* Your task: Given the entries that follow, write out exactly the lines starting at the one containing "(parseBase b cs) % m" and ending at the one containing "theorem coprime_int (a", both ends included, and only those.

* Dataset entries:
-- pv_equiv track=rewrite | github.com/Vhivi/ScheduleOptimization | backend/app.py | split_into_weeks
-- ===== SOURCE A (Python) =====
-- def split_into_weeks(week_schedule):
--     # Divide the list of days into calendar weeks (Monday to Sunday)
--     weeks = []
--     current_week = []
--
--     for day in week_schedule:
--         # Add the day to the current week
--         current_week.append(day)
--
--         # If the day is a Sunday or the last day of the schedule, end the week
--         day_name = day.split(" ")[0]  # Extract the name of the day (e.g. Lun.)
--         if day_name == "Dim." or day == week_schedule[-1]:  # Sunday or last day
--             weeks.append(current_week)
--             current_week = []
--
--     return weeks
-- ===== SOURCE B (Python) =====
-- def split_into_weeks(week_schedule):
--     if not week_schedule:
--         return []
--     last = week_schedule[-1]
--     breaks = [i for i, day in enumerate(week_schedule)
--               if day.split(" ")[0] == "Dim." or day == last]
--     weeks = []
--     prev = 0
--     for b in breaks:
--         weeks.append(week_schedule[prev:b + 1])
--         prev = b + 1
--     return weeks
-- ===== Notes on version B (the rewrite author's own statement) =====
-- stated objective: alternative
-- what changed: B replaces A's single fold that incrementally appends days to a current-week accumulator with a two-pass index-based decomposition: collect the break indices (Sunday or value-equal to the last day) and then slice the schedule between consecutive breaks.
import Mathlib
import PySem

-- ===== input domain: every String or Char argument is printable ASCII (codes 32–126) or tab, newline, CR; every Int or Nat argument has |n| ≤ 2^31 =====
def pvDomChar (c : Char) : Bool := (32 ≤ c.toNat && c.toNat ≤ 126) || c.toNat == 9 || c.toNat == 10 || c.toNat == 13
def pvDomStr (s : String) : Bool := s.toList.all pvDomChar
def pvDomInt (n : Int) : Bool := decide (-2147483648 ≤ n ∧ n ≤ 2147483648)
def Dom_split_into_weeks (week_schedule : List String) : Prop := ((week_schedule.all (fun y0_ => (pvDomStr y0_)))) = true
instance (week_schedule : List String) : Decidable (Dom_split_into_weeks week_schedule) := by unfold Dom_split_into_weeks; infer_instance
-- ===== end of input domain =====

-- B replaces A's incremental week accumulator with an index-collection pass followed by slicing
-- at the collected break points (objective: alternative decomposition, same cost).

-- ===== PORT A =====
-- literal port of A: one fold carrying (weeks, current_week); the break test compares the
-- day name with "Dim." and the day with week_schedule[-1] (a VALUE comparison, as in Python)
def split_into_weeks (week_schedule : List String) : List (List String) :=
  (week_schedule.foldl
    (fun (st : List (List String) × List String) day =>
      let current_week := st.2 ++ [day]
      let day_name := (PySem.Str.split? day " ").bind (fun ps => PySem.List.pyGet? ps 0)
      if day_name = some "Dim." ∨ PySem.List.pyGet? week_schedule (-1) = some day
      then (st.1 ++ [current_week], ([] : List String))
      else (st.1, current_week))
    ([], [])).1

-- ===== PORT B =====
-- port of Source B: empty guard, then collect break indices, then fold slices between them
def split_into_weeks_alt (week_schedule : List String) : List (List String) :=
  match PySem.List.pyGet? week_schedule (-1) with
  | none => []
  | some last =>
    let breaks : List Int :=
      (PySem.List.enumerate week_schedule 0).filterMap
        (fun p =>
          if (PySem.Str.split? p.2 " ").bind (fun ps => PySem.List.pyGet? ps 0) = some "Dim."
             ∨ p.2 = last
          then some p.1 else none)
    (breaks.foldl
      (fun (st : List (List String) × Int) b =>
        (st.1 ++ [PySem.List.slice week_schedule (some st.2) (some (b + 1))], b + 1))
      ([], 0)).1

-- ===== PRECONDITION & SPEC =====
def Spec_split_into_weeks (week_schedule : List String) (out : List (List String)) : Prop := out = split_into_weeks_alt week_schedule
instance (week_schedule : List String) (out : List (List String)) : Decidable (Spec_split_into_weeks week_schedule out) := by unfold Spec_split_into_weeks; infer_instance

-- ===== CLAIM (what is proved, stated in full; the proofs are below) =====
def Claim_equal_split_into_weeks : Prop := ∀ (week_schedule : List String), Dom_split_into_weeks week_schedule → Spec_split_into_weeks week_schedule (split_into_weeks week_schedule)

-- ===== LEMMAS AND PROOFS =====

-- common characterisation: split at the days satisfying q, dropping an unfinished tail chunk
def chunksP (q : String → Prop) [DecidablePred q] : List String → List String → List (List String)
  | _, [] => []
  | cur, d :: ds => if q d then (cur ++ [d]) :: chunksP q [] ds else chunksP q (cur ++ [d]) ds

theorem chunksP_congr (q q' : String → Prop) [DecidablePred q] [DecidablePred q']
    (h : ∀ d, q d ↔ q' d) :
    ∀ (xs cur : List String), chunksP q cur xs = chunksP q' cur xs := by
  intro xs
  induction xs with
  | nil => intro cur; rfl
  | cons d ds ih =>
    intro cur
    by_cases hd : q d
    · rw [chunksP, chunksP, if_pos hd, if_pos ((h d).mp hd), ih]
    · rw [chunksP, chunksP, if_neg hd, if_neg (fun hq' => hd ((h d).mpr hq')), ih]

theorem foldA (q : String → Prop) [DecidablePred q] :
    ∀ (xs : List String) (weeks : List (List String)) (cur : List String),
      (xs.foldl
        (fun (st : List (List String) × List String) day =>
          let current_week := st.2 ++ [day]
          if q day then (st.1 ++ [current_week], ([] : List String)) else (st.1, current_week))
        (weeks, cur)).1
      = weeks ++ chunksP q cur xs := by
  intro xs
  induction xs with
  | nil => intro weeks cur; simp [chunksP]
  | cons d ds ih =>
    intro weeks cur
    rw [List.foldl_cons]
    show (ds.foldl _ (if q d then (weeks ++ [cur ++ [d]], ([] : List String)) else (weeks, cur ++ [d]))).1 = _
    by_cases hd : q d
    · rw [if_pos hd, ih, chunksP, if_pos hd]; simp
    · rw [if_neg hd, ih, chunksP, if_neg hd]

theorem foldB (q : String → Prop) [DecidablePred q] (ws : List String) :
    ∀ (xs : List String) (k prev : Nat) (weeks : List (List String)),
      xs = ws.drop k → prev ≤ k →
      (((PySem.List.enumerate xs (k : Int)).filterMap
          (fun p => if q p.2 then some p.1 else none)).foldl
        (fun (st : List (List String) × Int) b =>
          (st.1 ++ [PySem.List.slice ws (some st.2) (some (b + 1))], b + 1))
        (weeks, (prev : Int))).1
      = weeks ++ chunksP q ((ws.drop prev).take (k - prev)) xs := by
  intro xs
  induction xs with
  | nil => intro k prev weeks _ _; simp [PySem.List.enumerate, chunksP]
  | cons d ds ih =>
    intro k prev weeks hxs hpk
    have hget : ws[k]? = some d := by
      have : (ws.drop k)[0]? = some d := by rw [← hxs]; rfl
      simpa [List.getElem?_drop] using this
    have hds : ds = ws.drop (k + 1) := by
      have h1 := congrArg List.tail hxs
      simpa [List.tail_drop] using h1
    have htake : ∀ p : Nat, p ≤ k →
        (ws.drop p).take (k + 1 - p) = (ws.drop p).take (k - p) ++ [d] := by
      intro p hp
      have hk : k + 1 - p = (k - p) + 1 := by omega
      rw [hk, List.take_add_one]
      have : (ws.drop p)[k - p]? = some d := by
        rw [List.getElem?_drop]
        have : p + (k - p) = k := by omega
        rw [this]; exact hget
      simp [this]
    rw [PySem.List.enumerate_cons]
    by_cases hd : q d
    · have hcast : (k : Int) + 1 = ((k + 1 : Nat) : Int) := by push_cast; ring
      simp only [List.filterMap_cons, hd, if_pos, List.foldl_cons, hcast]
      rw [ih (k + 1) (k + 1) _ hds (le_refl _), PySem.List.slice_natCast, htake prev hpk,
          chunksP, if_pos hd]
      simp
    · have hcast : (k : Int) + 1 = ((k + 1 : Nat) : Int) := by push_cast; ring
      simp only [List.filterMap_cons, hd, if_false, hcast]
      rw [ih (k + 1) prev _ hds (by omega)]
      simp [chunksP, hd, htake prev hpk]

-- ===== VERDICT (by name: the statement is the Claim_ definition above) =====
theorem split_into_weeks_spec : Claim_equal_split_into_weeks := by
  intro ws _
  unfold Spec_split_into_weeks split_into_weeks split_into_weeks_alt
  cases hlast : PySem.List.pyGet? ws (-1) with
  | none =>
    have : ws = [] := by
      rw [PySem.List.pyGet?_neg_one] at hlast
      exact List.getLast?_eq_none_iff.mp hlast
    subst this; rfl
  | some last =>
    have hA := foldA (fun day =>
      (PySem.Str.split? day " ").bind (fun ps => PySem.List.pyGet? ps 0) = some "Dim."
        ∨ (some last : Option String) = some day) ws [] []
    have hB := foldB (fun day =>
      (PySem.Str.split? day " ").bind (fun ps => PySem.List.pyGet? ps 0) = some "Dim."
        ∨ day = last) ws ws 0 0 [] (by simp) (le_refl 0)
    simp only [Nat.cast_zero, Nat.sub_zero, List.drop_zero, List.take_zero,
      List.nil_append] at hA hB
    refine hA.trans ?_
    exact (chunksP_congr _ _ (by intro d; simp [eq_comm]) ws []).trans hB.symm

...

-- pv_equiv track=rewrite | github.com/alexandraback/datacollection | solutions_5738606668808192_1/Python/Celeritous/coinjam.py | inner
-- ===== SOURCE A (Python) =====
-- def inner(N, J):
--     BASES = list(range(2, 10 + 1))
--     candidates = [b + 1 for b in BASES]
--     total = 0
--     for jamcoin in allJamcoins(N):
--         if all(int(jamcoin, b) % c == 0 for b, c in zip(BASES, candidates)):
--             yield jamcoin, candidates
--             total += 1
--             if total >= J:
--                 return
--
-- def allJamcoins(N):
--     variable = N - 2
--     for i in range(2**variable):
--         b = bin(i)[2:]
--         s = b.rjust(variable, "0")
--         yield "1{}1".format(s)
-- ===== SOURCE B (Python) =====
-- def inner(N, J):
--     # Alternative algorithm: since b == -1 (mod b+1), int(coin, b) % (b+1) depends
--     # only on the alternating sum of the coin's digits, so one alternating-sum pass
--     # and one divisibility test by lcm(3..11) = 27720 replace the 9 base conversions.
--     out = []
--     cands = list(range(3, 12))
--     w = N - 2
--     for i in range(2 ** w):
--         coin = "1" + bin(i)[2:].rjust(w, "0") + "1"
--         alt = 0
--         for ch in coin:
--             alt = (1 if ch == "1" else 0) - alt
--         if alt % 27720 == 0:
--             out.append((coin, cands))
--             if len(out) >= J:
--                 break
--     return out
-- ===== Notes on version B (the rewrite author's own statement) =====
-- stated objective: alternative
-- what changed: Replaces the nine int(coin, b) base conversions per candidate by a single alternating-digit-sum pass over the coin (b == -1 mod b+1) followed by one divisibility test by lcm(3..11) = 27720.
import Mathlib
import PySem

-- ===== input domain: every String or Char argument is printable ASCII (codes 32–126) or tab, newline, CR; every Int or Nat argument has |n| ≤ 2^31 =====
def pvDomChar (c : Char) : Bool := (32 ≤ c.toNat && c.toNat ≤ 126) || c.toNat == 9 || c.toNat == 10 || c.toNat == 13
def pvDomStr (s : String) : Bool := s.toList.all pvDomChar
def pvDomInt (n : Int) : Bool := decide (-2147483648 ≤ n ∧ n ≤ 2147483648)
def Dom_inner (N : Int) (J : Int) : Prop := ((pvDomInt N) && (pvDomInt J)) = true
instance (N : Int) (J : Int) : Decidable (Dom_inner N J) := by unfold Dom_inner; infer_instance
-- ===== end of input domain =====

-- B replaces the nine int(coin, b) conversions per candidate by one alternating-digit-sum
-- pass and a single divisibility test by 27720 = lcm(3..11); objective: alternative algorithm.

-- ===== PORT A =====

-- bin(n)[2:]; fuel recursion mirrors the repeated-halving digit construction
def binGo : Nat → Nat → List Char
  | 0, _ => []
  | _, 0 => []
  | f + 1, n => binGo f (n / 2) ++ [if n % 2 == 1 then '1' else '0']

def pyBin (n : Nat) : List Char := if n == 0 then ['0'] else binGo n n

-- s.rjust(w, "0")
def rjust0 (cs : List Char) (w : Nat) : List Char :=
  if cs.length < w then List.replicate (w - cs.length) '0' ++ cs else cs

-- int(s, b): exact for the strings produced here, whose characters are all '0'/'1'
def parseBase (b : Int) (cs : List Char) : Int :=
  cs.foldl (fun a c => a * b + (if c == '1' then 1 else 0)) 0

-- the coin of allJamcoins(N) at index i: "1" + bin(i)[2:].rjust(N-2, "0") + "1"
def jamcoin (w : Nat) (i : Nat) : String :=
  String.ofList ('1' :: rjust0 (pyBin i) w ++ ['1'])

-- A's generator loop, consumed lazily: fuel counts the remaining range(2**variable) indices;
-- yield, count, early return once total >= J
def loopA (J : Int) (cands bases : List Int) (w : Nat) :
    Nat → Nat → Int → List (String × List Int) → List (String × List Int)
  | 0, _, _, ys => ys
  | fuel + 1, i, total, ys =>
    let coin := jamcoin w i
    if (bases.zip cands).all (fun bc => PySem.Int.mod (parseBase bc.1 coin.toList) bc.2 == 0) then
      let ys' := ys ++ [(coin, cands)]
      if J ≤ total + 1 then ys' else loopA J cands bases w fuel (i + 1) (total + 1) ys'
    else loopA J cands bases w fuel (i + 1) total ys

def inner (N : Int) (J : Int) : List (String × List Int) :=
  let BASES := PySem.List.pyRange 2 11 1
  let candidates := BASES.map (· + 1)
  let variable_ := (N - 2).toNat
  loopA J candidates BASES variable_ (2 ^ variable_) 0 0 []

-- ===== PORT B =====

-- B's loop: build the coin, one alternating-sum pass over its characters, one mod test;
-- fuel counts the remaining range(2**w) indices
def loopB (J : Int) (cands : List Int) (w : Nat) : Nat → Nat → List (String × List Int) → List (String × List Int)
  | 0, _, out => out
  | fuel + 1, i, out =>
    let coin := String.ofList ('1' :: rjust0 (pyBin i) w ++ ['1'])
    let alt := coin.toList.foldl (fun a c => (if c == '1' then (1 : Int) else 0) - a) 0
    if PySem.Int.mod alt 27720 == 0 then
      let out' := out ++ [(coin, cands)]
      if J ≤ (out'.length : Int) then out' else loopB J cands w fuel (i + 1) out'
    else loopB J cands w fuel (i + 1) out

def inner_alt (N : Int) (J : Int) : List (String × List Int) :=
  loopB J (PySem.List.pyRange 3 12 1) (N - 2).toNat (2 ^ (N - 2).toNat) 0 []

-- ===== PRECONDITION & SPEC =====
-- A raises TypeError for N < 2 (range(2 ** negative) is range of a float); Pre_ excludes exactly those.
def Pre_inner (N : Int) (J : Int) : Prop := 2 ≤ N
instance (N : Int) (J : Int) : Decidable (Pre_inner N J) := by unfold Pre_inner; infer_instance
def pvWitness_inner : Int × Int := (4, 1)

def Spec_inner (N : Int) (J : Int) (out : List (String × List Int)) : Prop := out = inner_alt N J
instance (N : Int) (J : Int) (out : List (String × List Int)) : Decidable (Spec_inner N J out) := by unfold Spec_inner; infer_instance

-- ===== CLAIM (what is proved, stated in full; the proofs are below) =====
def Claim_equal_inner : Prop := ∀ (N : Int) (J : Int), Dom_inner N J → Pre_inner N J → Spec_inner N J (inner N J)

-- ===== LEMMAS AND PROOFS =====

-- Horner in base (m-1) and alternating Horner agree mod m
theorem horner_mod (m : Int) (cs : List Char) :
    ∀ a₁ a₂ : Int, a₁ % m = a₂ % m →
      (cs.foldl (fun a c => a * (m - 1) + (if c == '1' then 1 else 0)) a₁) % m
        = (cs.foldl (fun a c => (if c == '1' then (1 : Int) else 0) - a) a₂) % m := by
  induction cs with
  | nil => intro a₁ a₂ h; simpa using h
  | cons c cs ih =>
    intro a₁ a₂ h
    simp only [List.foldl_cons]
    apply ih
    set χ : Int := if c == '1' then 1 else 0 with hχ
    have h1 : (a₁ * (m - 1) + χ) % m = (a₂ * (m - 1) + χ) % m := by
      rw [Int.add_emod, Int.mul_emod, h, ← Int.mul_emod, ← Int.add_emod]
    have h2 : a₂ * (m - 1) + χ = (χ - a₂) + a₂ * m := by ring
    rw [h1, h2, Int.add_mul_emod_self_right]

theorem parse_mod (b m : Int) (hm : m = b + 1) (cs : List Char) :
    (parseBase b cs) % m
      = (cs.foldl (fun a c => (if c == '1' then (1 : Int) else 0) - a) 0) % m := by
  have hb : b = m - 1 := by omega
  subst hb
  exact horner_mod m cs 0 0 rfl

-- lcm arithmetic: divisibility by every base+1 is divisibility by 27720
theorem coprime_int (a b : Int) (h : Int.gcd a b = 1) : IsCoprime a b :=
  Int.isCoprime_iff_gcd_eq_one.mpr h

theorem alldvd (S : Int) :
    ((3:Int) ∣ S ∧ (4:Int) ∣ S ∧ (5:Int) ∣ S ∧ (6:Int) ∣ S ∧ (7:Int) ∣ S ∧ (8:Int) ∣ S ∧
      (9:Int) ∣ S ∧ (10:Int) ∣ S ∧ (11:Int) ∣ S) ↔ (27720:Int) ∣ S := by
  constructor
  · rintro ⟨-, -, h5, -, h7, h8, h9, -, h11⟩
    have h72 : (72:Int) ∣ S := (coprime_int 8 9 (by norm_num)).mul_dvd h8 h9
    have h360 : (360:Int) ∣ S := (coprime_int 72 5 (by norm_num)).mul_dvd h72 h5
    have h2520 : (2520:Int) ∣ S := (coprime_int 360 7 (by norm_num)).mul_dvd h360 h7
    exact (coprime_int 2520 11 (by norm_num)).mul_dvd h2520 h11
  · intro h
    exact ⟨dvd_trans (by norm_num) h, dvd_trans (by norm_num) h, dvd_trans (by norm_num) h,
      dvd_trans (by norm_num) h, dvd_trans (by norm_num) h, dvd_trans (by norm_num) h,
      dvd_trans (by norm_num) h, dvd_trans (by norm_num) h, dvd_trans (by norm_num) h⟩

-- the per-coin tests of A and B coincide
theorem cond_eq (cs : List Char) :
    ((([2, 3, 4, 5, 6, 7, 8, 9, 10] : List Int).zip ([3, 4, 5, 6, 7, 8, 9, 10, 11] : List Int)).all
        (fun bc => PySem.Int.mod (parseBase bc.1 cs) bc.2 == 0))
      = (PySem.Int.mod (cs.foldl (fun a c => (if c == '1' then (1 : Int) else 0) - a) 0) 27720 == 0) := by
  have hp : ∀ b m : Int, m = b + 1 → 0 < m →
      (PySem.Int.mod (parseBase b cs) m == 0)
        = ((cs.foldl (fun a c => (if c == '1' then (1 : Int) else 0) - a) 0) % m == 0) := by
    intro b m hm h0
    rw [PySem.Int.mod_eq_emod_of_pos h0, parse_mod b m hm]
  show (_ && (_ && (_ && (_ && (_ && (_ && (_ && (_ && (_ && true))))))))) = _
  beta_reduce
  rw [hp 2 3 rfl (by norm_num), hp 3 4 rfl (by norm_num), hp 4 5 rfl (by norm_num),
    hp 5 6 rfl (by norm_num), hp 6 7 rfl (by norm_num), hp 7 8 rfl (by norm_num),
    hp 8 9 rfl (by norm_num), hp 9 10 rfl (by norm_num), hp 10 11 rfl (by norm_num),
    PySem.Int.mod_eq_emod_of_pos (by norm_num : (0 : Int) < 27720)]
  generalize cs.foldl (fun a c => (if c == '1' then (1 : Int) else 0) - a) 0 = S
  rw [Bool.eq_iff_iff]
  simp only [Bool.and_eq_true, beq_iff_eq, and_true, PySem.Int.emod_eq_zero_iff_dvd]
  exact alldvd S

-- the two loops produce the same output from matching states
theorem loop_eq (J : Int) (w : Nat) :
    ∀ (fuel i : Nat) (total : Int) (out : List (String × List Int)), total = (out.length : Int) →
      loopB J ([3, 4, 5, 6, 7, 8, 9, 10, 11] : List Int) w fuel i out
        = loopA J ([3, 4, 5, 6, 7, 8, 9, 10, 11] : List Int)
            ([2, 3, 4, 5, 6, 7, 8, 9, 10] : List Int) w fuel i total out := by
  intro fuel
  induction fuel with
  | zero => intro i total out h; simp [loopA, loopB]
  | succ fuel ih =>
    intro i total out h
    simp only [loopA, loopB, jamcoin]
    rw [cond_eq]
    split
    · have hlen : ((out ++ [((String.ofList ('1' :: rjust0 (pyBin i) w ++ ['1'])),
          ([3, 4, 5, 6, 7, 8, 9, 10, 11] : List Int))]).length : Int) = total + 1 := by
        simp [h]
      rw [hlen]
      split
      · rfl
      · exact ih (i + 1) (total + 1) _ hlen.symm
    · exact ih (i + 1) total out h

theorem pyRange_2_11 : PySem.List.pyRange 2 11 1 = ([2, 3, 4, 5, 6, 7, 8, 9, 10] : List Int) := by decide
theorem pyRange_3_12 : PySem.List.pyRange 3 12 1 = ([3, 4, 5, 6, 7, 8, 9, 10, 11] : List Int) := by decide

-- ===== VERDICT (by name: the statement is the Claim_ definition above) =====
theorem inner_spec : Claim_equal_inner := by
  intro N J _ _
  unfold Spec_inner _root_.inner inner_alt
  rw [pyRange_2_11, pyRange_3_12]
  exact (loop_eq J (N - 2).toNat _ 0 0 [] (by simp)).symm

* Answer space:
    (parseBase b cs) % m
      = (cs.foldl (fun a c => (if c == '1' then (1 : Int) else 0) - a) 0) % m := by
  have hb : b = m - 1 := by omega
  subst hb
  exact horner_mod m cs 0 0 rfl

-- lcm arithmetic: divisibility by every base+1 is divisibility by 27720
theorem coprime_int (a b : Int) (h : Int.gcd a b = 1) : IsCoprime a b :=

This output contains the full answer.